• _Problem requirements_
Reproduce word for word the lines between those holding "distance[nr][nc] = dist + 1" and "frontier = nxt", inclusive, and nothing else from the data below.

═════ Data for the task ═════

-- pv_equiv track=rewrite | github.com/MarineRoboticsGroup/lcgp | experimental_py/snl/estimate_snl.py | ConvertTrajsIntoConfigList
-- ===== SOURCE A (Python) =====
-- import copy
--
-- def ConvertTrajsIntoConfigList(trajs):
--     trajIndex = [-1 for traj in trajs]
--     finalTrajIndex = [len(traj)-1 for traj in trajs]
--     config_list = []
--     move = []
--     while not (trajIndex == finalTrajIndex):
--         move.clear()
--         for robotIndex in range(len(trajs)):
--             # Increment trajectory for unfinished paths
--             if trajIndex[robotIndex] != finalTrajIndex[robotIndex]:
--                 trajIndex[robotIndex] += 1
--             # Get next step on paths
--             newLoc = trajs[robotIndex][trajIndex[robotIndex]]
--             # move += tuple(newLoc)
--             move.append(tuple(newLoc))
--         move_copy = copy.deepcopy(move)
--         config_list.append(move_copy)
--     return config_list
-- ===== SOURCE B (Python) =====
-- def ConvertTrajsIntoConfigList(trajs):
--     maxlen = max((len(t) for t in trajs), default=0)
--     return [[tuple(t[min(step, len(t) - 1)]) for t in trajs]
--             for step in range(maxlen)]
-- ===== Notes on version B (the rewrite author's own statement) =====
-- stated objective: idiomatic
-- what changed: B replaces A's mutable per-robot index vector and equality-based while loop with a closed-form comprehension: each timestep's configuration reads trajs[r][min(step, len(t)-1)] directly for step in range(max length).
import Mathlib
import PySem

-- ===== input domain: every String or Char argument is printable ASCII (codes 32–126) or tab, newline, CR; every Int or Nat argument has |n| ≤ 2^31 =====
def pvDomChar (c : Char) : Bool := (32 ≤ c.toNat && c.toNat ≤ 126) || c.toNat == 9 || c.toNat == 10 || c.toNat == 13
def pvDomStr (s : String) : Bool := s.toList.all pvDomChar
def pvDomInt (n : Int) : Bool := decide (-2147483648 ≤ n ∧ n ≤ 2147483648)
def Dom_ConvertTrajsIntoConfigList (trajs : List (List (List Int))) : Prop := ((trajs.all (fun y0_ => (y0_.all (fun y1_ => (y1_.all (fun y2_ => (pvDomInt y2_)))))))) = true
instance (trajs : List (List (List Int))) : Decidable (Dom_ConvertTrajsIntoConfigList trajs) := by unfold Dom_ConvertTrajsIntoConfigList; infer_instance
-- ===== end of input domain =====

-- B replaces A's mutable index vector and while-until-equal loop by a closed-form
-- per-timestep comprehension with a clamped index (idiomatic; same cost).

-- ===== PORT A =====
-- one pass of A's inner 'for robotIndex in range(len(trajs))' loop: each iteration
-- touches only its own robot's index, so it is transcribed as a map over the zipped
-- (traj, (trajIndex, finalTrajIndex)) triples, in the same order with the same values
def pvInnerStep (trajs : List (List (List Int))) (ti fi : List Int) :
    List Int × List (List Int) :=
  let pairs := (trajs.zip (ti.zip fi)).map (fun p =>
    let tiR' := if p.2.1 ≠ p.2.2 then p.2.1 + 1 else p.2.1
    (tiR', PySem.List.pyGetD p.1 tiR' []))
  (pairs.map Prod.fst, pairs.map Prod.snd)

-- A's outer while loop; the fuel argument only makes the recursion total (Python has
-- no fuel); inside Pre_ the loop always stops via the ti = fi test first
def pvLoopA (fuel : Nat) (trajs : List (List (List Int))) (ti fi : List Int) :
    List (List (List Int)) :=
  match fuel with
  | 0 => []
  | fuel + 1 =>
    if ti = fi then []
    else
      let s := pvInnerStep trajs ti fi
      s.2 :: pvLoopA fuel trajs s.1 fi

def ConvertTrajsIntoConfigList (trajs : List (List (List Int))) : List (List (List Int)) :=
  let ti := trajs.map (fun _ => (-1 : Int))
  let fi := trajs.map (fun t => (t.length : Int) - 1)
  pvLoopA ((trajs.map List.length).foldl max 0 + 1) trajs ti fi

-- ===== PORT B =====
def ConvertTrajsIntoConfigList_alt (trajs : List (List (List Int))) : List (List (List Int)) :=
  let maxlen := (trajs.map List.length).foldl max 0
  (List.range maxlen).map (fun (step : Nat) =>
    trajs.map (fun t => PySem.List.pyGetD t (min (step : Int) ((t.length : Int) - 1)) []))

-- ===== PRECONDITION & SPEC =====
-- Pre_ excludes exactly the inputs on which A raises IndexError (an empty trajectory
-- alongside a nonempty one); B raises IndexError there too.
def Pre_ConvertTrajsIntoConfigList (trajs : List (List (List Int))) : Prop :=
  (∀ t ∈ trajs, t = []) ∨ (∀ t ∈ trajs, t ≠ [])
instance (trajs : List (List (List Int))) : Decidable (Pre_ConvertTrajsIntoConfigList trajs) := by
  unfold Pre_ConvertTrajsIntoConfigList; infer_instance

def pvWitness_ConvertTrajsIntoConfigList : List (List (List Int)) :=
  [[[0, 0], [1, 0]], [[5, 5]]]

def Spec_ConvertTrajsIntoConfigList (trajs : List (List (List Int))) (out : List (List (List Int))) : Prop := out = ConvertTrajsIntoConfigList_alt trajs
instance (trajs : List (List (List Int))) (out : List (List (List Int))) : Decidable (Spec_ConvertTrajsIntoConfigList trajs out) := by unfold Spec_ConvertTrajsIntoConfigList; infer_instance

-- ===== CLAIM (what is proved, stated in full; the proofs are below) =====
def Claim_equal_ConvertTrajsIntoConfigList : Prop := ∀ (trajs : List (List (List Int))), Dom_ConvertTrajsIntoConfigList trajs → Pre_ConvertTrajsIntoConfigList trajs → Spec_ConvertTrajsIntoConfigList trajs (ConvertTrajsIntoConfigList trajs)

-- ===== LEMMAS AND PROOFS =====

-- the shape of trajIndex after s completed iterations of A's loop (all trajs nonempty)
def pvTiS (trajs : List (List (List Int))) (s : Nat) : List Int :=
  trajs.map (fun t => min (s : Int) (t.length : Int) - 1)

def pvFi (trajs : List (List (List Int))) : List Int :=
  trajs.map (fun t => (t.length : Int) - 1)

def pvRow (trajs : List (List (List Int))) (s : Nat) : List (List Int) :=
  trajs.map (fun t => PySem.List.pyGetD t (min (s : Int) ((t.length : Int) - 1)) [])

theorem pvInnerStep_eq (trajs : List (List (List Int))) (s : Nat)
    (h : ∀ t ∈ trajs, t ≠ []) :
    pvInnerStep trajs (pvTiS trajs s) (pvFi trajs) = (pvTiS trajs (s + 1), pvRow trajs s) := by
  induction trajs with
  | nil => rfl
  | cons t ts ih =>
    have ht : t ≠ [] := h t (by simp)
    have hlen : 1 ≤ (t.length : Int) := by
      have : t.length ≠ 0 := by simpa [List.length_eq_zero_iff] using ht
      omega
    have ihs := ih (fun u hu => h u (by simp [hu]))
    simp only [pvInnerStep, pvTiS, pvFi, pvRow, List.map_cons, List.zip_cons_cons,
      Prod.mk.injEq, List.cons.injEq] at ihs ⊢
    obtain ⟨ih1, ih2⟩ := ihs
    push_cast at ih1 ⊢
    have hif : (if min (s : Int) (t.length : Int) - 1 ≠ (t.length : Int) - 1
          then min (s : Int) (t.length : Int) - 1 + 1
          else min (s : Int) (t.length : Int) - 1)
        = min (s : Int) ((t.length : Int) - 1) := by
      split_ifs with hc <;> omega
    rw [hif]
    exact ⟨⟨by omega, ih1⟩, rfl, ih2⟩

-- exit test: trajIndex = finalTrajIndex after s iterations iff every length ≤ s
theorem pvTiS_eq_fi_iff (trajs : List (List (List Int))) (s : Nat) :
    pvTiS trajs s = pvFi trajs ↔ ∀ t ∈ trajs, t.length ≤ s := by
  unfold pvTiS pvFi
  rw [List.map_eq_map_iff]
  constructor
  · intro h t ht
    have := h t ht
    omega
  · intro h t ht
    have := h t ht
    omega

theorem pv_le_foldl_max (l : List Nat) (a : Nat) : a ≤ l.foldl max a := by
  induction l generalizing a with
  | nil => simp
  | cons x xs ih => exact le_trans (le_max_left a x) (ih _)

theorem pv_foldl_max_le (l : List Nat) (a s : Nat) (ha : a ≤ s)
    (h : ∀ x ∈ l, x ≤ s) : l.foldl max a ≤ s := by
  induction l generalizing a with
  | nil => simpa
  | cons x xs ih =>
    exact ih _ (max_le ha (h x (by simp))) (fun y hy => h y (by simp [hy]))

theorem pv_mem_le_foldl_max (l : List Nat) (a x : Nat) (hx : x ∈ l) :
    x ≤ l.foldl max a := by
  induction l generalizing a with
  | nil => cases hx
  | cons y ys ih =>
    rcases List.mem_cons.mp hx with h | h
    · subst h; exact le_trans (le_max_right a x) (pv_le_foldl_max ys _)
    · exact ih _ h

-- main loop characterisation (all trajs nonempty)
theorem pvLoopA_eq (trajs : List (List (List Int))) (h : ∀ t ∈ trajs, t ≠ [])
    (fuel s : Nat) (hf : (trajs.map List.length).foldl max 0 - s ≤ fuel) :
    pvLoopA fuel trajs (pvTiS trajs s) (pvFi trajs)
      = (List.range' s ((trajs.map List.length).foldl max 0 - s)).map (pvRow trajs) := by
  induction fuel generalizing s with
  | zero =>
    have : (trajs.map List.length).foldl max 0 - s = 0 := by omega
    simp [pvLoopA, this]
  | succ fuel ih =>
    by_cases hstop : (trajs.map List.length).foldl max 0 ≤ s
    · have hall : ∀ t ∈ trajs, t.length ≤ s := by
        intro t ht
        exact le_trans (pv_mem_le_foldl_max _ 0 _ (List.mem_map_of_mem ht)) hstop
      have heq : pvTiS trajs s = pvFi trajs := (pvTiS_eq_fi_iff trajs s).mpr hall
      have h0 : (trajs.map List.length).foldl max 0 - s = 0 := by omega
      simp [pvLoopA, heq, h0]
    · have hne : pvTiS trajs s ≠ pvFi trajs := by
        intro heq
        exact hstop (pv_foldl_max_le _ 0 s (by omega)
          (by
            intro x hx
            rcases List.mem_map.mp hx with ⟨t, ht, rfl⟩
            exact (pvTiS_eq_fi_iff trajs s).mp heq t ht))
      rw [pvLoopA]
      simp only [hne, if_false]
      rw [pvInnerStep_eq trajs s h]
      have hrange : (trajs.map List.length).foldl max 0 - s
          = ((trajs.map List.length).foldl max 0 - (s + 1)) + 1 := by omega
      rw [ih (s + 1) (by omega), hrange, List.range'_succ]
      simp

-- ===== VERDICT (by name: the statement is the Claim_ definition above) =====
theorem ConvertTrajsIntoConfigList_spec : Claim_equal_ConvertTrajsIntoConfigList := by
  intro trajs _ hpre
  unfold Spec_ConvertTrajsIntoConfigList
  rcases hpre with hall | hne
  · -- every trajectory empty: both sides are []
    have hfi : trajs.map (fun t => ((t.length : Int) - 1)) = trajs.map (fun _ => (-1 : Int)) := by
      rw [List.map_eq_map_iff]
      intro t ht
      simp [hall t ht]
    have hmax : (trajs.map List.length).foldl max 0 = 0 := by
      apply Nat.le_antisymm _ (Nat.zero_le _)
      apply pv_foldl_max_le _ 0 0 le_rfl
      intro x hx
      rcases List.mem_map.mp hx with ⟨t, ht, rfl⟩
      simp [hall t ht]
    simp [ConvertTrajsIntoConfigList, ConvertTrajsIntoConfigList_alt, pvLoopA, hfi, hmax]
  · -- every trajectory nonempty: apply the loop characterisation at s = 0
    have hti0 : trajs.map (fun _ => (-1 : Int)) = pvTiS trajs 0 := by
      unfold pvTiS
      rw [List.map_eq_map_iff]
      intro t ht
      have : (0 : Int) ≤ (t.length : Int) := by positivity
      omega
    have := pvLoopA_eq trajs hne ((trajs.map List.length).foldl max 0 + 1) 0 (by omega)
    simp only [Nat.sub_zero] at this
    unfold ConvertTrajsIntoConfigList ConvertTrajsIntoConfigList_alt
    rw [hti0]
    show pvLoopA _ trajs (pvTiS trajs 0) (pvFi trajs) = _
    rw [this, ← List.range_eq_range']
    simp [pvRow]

═════
═════ Data for the task ═════

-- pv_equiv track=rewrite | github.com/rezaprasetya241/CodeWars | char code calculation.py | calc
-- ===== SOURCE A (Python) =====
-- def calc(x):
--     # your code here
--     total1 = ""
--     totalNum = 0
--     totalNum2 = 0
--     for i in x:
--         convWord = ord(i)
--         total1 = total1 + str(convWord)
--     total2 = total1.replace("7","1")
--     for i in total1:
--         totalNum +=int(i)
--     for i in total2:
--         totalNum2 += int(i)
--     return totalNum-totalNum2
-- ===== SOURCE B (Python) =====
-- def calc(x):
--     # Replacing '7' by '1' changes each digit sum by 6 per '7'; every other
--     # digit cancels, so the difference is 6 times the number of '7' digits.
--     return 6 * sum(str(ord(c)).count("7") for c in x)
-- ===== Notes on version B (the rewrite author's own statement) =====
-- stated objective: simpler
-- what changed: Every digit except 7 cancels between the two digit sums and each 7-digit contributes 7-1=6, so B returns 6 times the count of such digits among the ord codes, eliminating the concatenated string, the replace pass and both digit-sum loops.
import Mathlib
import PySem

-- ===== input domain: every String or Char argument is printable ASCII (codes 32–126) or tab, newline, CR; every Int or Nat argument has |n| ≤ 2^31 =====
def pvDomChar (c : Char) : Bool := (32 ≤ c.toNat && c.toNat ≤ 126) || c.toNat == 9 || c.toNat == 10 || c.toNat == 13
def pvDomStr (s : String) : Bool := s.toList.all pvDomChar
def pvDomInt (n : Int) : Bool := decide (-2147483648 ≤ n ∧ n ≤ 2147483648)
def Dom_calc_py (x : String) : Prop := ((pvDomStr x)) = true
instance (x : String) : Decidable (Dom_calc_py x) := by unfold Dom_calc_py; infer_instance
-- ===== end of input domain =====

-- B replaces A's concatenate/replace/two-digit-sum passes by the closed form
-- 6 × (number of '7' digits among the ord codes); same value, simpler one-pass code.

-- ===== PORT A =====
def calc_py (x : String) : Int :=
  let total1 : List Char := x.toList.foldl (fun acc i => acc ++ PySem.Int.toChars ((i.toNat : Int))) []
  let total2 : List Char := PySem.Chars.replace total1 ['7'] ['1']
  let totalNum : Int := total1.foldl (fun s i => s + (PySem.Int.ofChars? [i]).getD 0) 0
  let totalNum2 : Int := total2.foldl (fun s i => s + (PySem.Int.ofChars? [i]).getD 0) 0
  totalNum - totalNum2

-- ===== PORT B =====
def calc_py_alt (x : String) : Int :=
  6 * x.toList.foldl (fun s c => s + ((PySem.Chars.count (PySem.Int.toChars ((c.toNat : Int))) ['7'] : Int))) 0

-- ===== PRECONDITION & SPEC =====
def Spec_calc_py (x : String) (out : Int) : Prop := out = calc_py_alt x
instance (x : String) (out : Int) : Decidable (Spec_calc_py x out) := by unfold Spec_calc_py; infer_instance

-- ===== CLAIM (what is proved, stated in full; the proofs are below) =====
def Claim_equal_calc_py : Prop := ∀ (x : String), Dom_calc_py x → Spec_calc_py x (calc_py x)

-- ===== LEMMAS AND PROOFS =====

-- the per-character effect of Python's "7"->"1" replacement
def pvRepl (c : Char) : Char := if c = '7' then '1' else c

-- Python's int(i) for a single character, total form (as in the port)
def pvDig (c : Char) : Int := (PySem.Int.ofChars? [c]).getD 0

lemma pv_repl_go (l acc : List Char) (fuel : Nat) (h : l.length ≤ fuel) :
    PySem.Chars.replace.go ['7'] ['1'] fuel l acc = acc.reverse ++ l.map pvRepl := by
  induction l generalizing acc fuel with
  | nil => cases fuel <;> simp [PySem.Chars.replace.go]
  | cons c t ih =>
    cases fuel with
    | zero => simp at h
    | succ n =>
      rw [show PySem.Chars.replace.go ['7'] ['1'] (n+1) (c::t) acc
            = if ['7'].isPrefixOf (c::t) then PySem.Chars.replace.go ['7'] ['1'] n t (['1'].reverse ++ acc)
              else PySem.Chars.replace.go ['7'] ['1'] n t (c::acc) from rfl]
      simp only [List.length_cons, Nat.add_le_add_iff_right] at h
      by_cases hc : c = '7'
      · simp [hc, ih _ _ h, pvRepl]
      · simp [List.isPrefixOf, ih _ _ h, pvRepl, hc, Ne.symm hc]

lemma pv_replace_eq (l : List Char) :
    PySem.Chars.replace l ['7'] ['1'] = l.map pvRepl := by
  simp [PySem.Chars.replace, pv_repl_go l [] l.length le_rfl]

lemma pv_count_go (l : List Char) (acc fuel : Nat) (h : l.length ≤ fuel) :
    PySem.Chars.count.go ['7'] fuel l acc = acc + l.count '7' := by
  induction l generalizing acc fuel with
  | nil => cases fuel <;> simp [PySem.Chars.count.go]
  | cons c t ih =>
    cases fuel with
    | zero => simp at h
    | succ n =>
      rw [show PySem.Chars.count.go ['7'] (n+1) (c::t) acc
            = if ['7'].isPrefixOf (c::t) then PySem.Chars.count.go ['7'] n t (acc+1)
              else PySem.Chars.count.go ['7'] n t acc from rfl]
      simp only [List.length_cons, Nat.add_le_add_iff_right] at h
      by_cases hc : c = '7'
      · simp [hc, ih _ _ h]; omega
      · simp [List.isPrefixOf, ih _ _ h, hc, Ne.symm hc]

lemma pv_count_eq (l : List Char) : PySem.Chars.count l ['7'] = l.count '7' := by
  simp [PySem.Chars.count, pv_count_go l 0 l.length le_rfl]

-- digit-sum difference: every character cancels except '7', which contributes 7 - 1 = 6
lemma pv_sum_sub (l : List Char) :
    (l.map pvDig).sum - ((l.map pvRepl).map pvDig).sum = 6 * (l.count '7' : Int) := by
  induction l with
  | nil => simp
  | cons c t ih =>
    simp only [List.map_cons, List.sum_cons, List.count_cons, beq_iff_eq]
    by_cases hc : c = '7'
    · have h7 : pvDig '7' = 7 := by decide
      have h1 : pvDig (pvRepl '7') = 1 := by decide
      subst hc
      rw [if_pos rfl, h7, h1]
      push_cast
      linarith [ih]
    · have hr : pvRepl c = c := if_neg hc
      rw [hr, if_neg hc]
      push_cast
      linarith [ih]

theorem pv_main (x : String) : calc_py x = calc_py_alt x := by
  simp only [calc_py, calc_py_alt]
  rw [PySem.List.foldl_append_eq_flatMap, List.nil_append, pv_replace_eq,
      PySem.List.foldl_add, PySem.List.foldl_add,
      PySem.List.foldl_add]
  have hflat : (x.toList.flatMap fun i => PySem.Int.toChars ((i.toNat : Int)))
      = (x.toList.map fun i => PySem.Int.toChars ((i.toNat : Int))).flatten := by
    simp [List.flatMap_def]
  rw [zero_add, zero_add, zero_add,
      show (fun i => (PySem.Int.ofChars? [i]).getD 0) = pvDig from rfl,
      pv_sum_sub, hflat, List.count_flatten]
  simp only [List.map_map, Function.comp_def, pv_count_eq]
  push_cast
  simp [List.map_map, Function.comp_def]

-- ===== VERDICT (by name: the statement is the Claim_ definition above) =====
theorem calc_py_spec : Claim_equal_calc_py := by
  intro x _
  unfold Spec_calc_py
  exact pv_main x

═════
═════ Data for the task ═════

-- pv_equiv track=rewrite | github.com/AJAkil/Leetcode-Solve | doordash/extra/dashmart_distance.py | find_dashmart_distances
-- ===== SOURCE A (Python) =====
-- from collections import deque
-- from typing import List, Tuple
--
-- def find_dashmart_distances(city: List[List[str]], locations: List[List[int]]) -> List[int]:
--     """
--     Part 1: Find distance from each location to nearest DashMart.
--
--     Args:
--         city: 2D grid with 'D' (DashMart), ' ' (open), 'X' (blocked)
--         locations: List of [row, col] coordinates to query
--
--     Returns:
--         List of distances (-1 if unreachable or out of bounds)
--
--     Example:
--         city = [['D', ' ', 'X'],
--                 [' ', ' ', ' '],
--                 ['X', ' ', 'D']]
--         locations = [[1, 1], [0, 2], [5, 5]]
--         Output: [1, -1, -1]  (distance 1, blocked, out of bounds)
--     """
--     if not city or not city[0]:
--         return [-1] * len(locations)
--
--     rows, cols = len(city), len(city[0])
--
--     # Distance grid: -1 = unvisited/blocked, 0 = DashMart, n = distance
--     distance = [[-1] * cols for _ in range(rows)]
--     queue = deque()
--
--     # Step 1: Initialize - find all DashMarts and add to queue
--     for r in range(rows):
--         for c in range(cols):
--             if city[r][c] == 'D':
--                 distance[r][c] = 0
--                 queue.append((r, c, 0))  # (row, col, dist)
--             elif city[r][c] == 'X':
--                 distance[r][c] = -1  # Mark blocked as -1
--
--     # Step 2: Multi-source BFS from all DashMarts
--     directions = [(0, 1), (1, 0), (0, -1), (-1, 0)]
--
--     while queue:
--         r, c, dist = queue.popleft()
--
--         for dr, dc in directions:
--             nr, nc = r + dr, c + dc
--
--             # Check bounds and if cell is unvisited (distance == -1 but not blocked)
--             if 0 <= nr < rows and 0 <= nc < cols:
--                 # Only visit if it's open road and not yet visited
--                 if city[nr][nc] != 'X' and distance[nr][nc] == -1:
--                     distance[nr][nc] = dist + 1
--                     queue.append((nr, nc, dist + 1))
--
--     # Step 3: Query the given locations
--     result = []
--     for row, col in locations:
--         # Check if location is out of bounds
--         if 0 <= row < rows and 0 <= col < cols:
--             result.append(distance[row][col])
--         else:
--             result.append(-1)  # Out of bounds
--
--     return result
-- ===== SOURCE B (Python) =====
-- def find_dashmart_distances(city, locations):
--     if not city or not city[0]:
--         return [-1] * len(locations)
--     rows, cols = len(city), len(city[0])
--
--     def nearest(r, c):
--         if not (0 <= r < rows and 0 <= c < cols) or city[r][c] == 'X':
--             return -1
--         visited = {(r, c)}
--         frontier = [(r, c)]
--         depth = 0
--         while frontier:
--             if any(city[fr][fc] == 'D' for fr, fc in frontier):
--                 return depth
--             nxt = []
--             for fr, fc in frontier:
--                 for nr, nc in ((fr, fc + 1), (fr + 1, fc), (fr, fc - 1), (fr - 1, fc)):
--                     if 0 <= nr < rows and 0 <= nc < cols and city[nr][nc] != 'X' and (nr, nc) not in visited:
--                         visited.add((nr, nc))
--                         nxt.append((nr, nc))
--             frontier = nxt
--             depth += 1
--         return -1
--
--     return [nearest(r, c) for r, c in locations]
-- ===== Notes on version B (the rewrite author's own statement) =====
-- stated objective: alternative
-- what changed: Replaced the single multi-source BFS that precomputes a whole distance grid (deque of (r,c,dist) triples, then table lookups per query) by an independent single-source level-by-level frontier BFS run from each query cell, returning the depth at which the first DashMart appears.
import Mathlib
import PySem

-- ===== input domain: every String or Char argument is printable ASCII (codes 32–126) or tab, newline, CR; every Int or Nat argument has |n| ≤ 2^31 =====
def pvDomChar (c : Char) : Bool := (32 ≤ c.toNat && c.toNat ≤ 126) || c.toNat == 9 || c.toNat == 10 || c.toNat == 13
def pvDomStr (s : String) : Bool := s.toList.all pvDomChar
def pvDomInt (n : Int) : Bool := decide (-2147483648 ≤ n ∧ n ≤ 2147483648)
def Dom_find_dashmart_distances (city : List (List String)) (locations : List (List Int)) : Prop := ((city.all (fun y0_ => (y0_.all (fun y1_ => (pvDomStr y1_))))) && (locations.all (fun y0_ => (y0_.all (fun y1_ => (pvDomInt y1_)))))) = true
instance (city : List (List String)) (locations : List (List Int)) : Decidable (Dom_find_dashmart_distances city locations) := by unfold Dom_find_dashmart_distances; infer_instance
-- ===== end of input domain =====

═════

• _Completed exercise_
--                     distance[nr][nc] = dist + 1
--                     queue.append((nr, nc, dist + 1))
--
--     # Step 3: Query the given locations
--     result = []
--     for row, col in locations:
--         # Check if location is out of bounds
--         if 0 <= row < rows and 0 <= col < cols:
--             result.append(distance[row][col])
--         else:
--             result.append(-1)  # Out of bounds
--
--     return result
-- ===== SOURCE B (Python) =====
-- def find_dashmart_distances(city, locations):
--     if not city or not city[0]:
--         return [-1] * len(locations)
--     rows, cols = len(city), len(city[0])
--
--     def nearest(r, c):
--         if not (0 <= r < rows and 0 <= c < cols) or city[r][c] == 'X':
--             return -1
--         visited = {(r, c)}
--         frontier = [(r, c)]
--         depth = 0
--         while frontier:
--             if any(city[fr][fc] == 'D' for fr, fc in frontier):
--                 return depth
--             nxt = []
--             for fr, fc in frontier:
--                 for nr, nc in ((fr, fc + 1), (fr + 1, fc), (fr, fc - 1), (fr - 1, fc)):
--                     if 0 <= nr < rows and 0 <= nc < cols and city[nr][nc] != 'X' and (nr, nc) not in visited:
--                         visited.add((nr, nc))
--                         nxt.append((nr, nc))
--             frontier = nxt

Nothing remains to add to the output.